5 Reasons to Avoid Lead Acid RV Batteries

By Kyle & Olivia Brady | Founders of Drivin' & Vibin' | We use affiliate links and may receive a small commission on purchases.

5 Reasons to Avoid Lead Acid RV Batteries

Lead acid batteries have been the gold standard for cars, trucks and RVs for longer than any us can remember.

For the most part, they are reliable, safe, and are relatively cheap.

They have their issues, though. And as technology improves with alternative types of power sources, many RVers are making a switch.

What are Lead Acid RV Batteries?

Lead acid batteries have been around for over a century. A French physician named Gaston Planté is credited with first making these rechargeable batteries available for commercial use way back in 1859.

 Like all batteries, they don’t actually create electricity; they store it. How they work is pretty complicated, but here’s a simplified explanation:

How Lead Acid RV Batteries Work

Lead acid batteries are made up of individual cells that are connected internally in series. Each cell contains lead plates with a separator between them and is filled with an electrolyte made from a mixture of sulfuric acid and water.

A chemical reaction between the lead plates and the sulfuric acid causes the plates to become positively and negatively charged.

When an electrical circuit is closed, such as turning on a light switch, electrons flow from the negative plate to the positive plate, powering the circuit. The size of the lead plates and the amount of electrolyte determine the amount of charge a battery can store.

Flooded, Sealed, and AGM RV Batteries

Flooded lead acid batteries, also called wet-cell, are the most common. They need to be mounted upright so they don’t leak.

Sealed lead acid batteries are also known as maintenance-free. You can’t add water to them, but you also don’t have to worry about them leaking.

Another kind of lead acid battery is AGM (Absorbent Glass Mat) style, which has a thin fiberglass mat between the lead plates. These are popular because they are not affected by motion or vibrations. A Gel battery mixes silica into the electrolyte solution to thicken it into a gel. AGM batteries are more expensive, but tend to offer better performance in extreme temperatures.

5 Reasons to Avoid Lead Acid RV Batteries

Though many people swear by lead acid batteries as a tried-and-true way to power up their RVs, there are some good reasons you may want to go with another type of battery.

Besides being heavy and bulky, and the fact that they contain hazardous materials (sulfuric acid and lead), here are five other factors to consider:

 Limited Discharge Capacity

As a lead acid battery is used, its voltage drops proportionally to its discharge state. In other words, lead-acid batteries should really only be used up to 50 percent.

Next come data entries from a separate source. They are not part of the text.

-- pv_equiv track=rewrite | github.com/EimantasBlazevicius/PythonLeaning | partTwo/Module 3/PartTwoModule3.py | word_mixer
-- ===== SOURCE A (Python) =====
-- def word_mixer(tempList):
--     returnValue = []
--     internalList = sorted(tempList)
--     while len(internalList) > 5:
--         returnValue.append(internalList.pop(-5))
--         returnValue.append(internalList.pop(0))
--         returnValue.append(internalList.pop())
--     #return list value
--     return returnValue
-- ===== SOURCE B (Python) =====
-- def word_mixer(tempList):
--     s = sorted(tempList)
--     out = []
--     i, j = 0, len(s)  # s[i:j] is the untouched middle; window holds the current last <=5 elements
--     window = []
--     while (j - i) + len(window) > 5:
--         while len(window) < 5 and j > i:
--             j -= 1
--             window.insert(0, s[j])
--         out.append(window.pop(0))   # == internalList.pop(-5)
--         out.append(s[i]); i += 1    # == internalList.pop(0)
--         out.append(window.pop())    # == internalList.pop()
--     return out
-- ===== Notes on version B (the rewrite author's own statement) =====
-- stated objective: faster
-- what changed: Replaces the quadratic pop-based while loop (pop(-5)/pop(0)/pop() each shifting the list) by two pointers into the sorted list plus a fixed-size <=5-element trailing window, making every pop O(1).
import Mathlib
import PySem

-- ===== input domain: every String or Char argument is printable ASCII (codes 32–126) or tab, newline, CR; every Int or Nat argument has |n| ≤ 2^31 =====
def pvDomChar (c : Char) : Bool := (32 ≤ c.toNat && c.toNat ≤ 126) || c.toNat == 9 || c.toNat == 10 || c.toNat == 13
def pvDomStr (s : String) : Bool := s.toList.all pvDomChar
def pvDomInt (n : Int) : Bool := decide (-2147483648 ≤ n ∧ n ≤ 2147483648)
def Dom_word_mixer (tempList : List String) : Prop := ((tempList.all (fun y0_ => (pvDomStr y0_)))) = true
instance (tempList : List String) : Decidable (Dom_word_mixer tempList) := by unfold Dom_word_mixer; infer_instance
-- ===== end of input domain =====

-- B replaces A's quadratic pop-based loop by two pointers plus a ≤5-element trailing window (O(1) per pop).

-- ===== PORT A =====
-- A's while loop: pop(-5), pop(0), pop() while the list is longer than 5.
def wmLoopA (internal : List String) (ret : List String) : List String :=
  if internal.length > 5 then
    match h5 : PySem.List.pop? internal (-5) with
    | none => ret
    | some (a, l1) =>
      match h0 : PySem.List.pop? l1 0 with
      | none => ret
      | some (b, l2) =>
        match h1 : PySem.List.pop? l2 (-1) with
        | none => ret
        | some (c, l3) => wmLoopA l3 (ret ++ [a, b, c])
  else ret
termination_by internal.length
decreasing_by
  have e5 : l1.length + 1 = internal.length := PySem.List.length_of_pop?_eq_some _ h5
  have e0 : l2.length + 1 = l1.length := PySem.List.length_of_pop?_eq_some _ h0
  have e1 : l3.length + 1 = l2.length := PySem.List.length_of_pop?_eq_some _ h1
  omega

def word_mixer (tempList : List String) : List String :=
  wmLoopA (PySem.List.sorted tempList (fun x => x) false) []

-- ===== PORT B =====
-- B's inner refill loop: while len(window) < 5 and j > i: j -= 1; window.insert(0, s[j])
-- (s[j] is ported as s.getD j ""; the index is in range whenever the loop body runs in Python).
def wmRefill (s : List String) (i j : Nat) (win : List String) : Nat × List String :=
  if win.length < 5 ∧ i < j then
    wmRefill s i (j - 1) (s.getD (j - 1) "" :: win)
  else (j, win)
termination_by 5 - win.length

-- measure fact wmLoopB's termination cites
theorem wmRefill_measure (s : List String) (i j : Nat) (win : List String) :
    (wmRefill s i j win).1 ≤ j ∧
      ((wmRefill s i j win).1 - i) + (wmRefill s i j win).2.length ≤ (j - i) + win.length := by
  fun_induction wmRefill s i j win with
  | case1 j win hc ih => simp only [List.length_cons] at ih ⊢; omega
  | case2 j win hc => simp

-- B's outer loop over pointers i, j and the trailing window.
def wmLoopB (s : List String) (i j : Nat) (win out : List String) : List String :=
  if (j - i) + win.length > 5 then
    match hr : wmRefill s i j win with
    | (j', win') =>
      match win' with
      | [] => out
      | a :: wrest =>
        wmLoopB s (i + 1) j' wrest.dropLast (out ++ [a, s.getD i "", wrest.getLastD ""])
  else out
termination_by (j - i) + win.length
decreasing_by
  have hm := wmRefill_measure s i j win
  rw [hr] at hm
  simp only [List.length_cons, List.length_dropLast] at hm ⊢
  omega

def word_mixer_alt (tempList : List String) : List String :=
  let s := PySem.List.sorted tempList (fun x => x) false
  wmLoopB s 0 s.length [] []

-- ===== PRECONDITION & SPEC =====
def Spec_word_mixer (tempList : List String) (out : List String) : Prop := out = word_mixer_alt tempList
instance (tempList : List String) (out : List String) : Decidable (Spec_word_mixer tempList out) := by unfold Spec_word_mixer; infer_instance

-- ===== CLAIM (what is proved, stated in full; the proofs are below) =====
def Claim_equal_word_mixer : Prop := ∀ (tempList : List String), Dom_word_mixer tempList → Spec_word_mixer tempList (word_mixer tempList)

-- ===== LEMMAS AND PROOFS =====

theorem wm_extract_length (s : List String) (i j : Nat) (h2 : j ≤ s.length) :
    (s.extract i j).length = j - i := by
  simp [List.extract_eq_take_drop]; omega

theorem wm_extract_split (s : List String) (i j k : Nat) (h1 : i ≤ j) (h2 : j ≤ k) :
    s.extract i k = s.extract i j ++ s.extract j k := by
  simp only [List.extract_eq_take_drop]
  rw [show k - i = (j - i) + (k - j) by omega, List.take_add, List.drop_drop,
    show i + (j - i) = j by omega]

theorem wm_extract_cons (s : List String) (i j : Nat) (h1 : i < j) (h2 : j ≤ s.length) :
    s.extract i j = s[i]'(by omega) :: s.extract (i + 1) j := by
  simp only [List.extract_eq_take_drop]
  rw [show j - i = (j - (i + 1)) + 1 by omega]
  conv_lhs => rw [List.drop_eq_getElem_cons (show i < s.length by omega)]
  rw [List.take_succ_cons]

theorem wm_extract_snoc (s : List String) (i j : Nat) (h1 : i ≤ j) (h2 : j < s.length) :
    s.extract i (j + 1) = s.extract i j ++ [s[j]'(by omega)] := by
  simp only [List.extract_eq_take_drop]
  rw [show j + 1 - i = (j - i) + 1 by omega, List.take_add_one, List.getElem?_drop]
  rw [show i + (j - i) = j by omega]
  simp

theorem wm_pop_neg5 (u : List String) (a b c d e : String) :
    PySem.List.pop? (u ++ [a, b, c, d, e]) (-5) = some (a, u ++ [b, c, d, e]) := by
  simp [PySem.List.pop?, PySem.List.pyIdx?]
  rw [List.eraseIdx_append_of_length_le (by omega)]
  simp

theorem wmRefill_spec (s : List String) (i : Nat) : ∀ (j : Nat) (win : List String),
    win.length ≤ 5 → j ≤ s.length → 5 - win.length ≤ j - i →
    wmRefill s i j win =
      (j - (5 - win.length), s.extract (j - (5 - win.length)) j ++ win) := by
  intro j win
  fun_induction wmRefill s i j win with
  | case1 j win hc ih =>
    intro hw hj hge
    rw [ih (by simp; omega) (by omega) (by simp; omega)]
    have h1 : j - 1 - (5 - (s.getD (j - 1) "" :: win).length) = j - (5 - win.length) := by
      simp only [List.length_cons]; omega
    have e : s.extract (j - (5 - win.length)) j
        = s.extract (j - (5 - win.length)) (j - 1) ++ [s.getD (j - 1) ""] := by
      have hs := wm_extract_snoc s (j - (5 - win.length)) (j - 1) (by omega) (by omega)
      rw [Nat.sub_add_cancel (by omega)] at hs
      rw [hs, List.getD_eq_getElem s "" (by omega)]
    rw [h1, e]
    simp
  | case2 j win hc =>
    intro hw hj hge
    have h5 : win.length = 5 := by omega
    simp [h5]

theorem wmLoopA_stop (internal ret : List String) (h : ¬ internal.length > 5) :
    wmLoopA internal ret = ret := by
  unfold wmLoopA
  rw [if_neg h]

theorem wmLoopA_step (u : List String) (x a b c d e : String) (acc : List String) :
    wmLoopA ((x :: u) ++ [a, b, c, d, e]) acc = wmLoopA (u ++ [b, c, d]) (acc ++ [a, x, e]) := by
  conv_lhs => rw [wmLoopA]
  rw [if_pos (by simp)]
  rw [wm_pop_neg5]
  have h0 : PySem.List.pop? (x :: (u ++ [b, c, d, e])) 0 = some (x, u ++ [b, c, d, e]) :=
    PySem.List.pop?_zero_cons _ _
  have h1 : PySem.List.pop? (u ++ [b, c, d, e]) (-1) = some (e, u ++ [b, c, d]) := by
    have := PySem.List.pop?_last (u ++ [b, c, d]) e
    simpa using this
  split
  next heq => simp at heq
  next a1 l1 heq =>
    rw [Option.some.injEq, Prod.mk.injEq] at heq
    obtain ⟨rfl, rfl⟩ := heq
    simp only [List.cons_append]
    rw [h0]
    split
    next heq2 => simp at heq2
    next b1 l2 heq2 =>
      rw [Option.some.injEq, Prod.mk.injEq] at heq2
      obtain ⟨rfl, rfl⟩ := heq2
      rw [h1]

theorem wmLoopB_stop (s : List String) (i j : Nat) (win out : List String)
    (h : ¬ (j - i) + win.length > 5) : wmLoopB s i j win out = out := by
  unfold wmLoopB
  rw [if_neg h]

theorem wmLoopB_step (s : List String) (i j j' : Nat) (win out wrest : List String) (a : String)
    (h : (j - i) + win.length > 5) (hr : wmRefill s i j win = (j', a :: wrest)) :
    wmLoopB s i j win out =
      wmLoopB s (i + 1) j' wrest.dropLast (out ++ [a, s.getD i "", wrest.getLastD ""]) := by
  conv_lhs => rw [wmLoopB]
  rw [if_pos h]
  split
  next j2 win2 heq =>
    rw [hr] at heq
    rw [Prod.mk.injEq] at heq
    obtain ⟨rfl, rfl⟩ := heq
    rfl

theorem wm_list_len5 (l : List String) (h : l.length = 5) :
    ∃ a b c d e : String, l = [a, b, c, d, e] := by
  rcases l with _|⟨a,_|⟨b,_|⟨c,_|⟨d,_|⟨e,_|⟨f,t⟩⟩⟩⟩⟩⟩ <;> simp_all

theorem wm_loop_eq (s : List String) (n : Nat) :
    ∀ (i j : Nat) (win acc : List String), j - i ≤ n → i ≤ j → j ≤ s.length →
      win.length ≤ 5 → wmLoopA (s.extract i j ++ win) acc = wmLoopB s i j win acc := by
  induction n with
  | zero =>
    intro i j win acc hn hij hj hw
    have hg : ¬ (j - i) + win.length > 5 := by omega
    rw [wmLoopB_stop s i j win acc hg]
    apply wmLoopA_stop
    rw [List.length_append, wm_extract_length s i j hj]
    omega
  | succ n ih =>
    intro i j win acc hn hij hj hw
    by_cases hg : (j - i) + win.length > 5
    · have hw5 : 5 - win.length ≤ j - i := by omega
      have hrs := wmRefill_spec s i j win hw hj hw5
      have hiq : i < j - (5 - win.length) := by omega
      have hqj : j - (5 - win.length) ≤ j := by omega
      have hlen5 : (s.extract (j - (5 - win.length)) j ++ win).length = 5 := by
        rw [List.length_append, wm_extract_length s _ j hj]
        omega
      obtain ⟨a, b, c, d, e, hwin'⟩ := wm_list_len5 _ hlen5
      rw [hwin'] at hrs
      have hil : i < s.length := by omega
      have hsplit : s.extract i j ++ win
          = (s[i]'hil :: s.extract (i + 1) (j - (5 - win.length))) ++ [a, b, c, d, e] := by
        rw [wm_extract_split s i (j - (5 - win.length)) j (by omega) hqj,
          List.append_assoc, hwin',
          wm_extract_cons s i (j - (5 - win.length)) hiq (by omega)]
      rw [hsplit, wmLoopA_step]
      rw [wmLoopB_step s i j (j - (5 - win.length)) win acc [b, c, d, e] a hg hrs]
      have hgetD : s.getD i "" = s[i]'hil := List.getD_eq_getElem s "" hil
      simp only [List.dropLast, List.getLastD, hgetD]
      exact ih (i + 1) (j - (5 - win.length)) [b, c, d] (acc ++ [a, s[i]'hil, e])
        (by omega) (by omega) (by omega) (by simp)
    · rw [wmLoopB_stop s i j win acc hg]
      apply wmLoopA_stop
      rw [List.length_append, wm_extract_length s i j hj]
      omega

theorem wm_main (tempList : List String) : word_mixer tempList = word_mixer_alt tempList := by
  unfold word_mixer word_mixer_alt
  have h := wm_loop_eq (PySem.List.sorted tempList (fun x => x) false)
      (PySem.List.sorted tempList (fun x => x) false).length 0
      (PySem.List.sorted tempList (fun x => x) false).length [] []
      (by omega) (by omega) (by omega) (by simp)
  simpa only [List.extract_eq_take_drop, Nat.sub_zero, List.drop_zero, List.take_length,
    List.append_nil] using h

-- ===== VERDICT (by name: the statement is the Claim_ definition above) =====
theorem word_mixer_spec : Claim_equal_word_mixer := by
  intro tempList _
  unfold Spec_word_mixer
  exact wm_main tempList
-- pv_equiv track=rewrite | github.com/world137/study2 | test3.py | RtoL
-- ===== SOURCE A (Python) =====
-- def RtoL(arr,k):
--     lst = []
--     i = len(arr)-1
--     cnt = 0
--     while(i > 0):
--         j = 1
--         if(arr[i] == "G"):
--             while(j <= k):
--                 if(i-j >= 0 and arr[i-j] == "P"):
--                     cnt += 1
--                     arr[i] = 'Gride'
--                     arr[i-j] = 'Ppick'
--                     lst.append([i, i - j])
--                     break
--                 j += 1
--         i = i - 1
--     return cnt,arr,lst
-- ===== SOURCE B (Python) =====
-- # Staged rewrite: pass 1 computes the match pairs purely from the original array
-- # (P positions precomputed once, consumed right-to-left as a stack -- no per-G window
-- # rescan, no interleaved writes); pass 2 applies every mutation to arr at once.
-- # Like A, mutates arr in place (same cells get the same values).
-- def RtoL(arr, k):
--     ps = [i for i, x in enumerate(arr) if x == "P"]  # ascending; consumed as a stack
--     pairs = []
--     for i in range(len(arr) - 1, 0, -1):
--         if arr[i] == "G":
--             while ps and ps[-1] >= i:
--                 ps.pop()
--             if ps and ps[-1] >= i - k:
--                 pairs.append([i, ps.pop()])
--     for g, p in pairs:
--         arr[g] = 'Gride'
--         arr[p] = 'Ppick'
--     return len(pairs), arr, pairs
-- ===== Notes on version B (the rewrite author's own statement) =====
-- stated objective: alternative
-- what changed: Replaces A's in-place loop with per-G backward window rescans by a staged pipeline: one pure pass consuming a precomputed stack of P positions yields the match pairs (no inner scan, no interleaved writes), then all array mutations are applied in a single final pass and the count is len(pairs).
import Mathlib
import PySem

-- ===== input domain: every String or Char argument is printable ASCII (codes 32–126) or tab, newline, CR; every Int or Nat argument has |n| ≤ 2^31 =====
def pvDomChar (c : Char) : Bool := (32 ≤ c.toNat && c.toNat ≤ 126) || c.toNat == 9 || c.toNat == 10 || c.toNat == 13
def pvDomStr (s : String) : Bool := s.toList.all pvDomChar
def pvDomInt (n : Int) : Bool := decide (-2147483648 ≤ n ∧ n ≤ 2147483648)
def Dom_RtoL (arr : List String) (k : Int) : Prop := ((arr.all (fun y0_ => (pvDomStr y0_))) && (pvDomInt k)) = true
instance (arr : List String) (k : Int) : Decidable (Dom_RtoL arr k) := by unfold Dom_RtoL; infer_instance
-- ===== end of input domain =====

After you have used up 50 percent of the battery, the voltage drops too much for it to be usable. And if you do keep using it, you risk permanent damage to the battery.

Battery Maintenance

With lead acid batteries, you have to monitor the electrolyte (battery acid) levels and replenish it every so often by adding distilled water. It is necessary to clean up the corrosion that builds up on the terminals, too.

Limited Lifespan

Eventually, they stop charging, and Murphy’s Law says it will always be under the worst possible circumstances!

They are designed to last at least six years when properly maintained, but we know plenty of RVers that replace them more often than that to try and stay on the safe side.

Inefficient for RV Solar Setups

If you are using lead acid batteries with solar, you could be losing power.

When compared to modern alternatives, lead acid batteries are highly inefficient for both charge and discharge. This means you’ll see a loss in amps while charging and a fast voltage drop during discharge that decreases the total capacity of your battery.

Venting and Size Considerations

 Flooded lead acid batteries release toxic hydrogen gas when charging, and these vapors can be dangerous. So, you need to make sure the batteries are in an enclosed space that’s vented to the outside. They also take up lots of space on board the RV which could be used for other purposes.

Alternatives to Lead Acid Deep Cycle Batteries

When it comes to RVs, lithium batteries have several advantages over lead acid batteries. They are more expensive, but also more efficient.

Lithium RV batteries are lighter and smaller, and have a much faster charging rate, which means less time having to run your generator. They are also more durable, withstanding harsh weather conditions ranging from freezing cold to unbearable heat.

Most RV lithium batteries also come equipped with a BMS (battery management system) to maximize the battery’s lifespan. They also maintain a usable voltage all the way down to an 80 percent discharge.

Lithium batteries do have some downsides, though. They must charge differently than the lead acid types, so many charging components don’t work with them. They also cannot be charged below freezing, so some more temperature control is needed for those in cold climates.

RV Lithium Battery System in 1979 Airstream Renovation
RV Lithium Battery System in 1979 Airstream Renovation

Is It Time To Upgrade Your RV Batteries?

When it comes to batteries for RVs, lead acid batteries have certainly stood the test of time in terms of keeping things running. But the world is changing, and so is battery technology. Maybe it’s time to change with the times and modernize your RV power supply so you can avoid some of these common problems with lead acid batteries.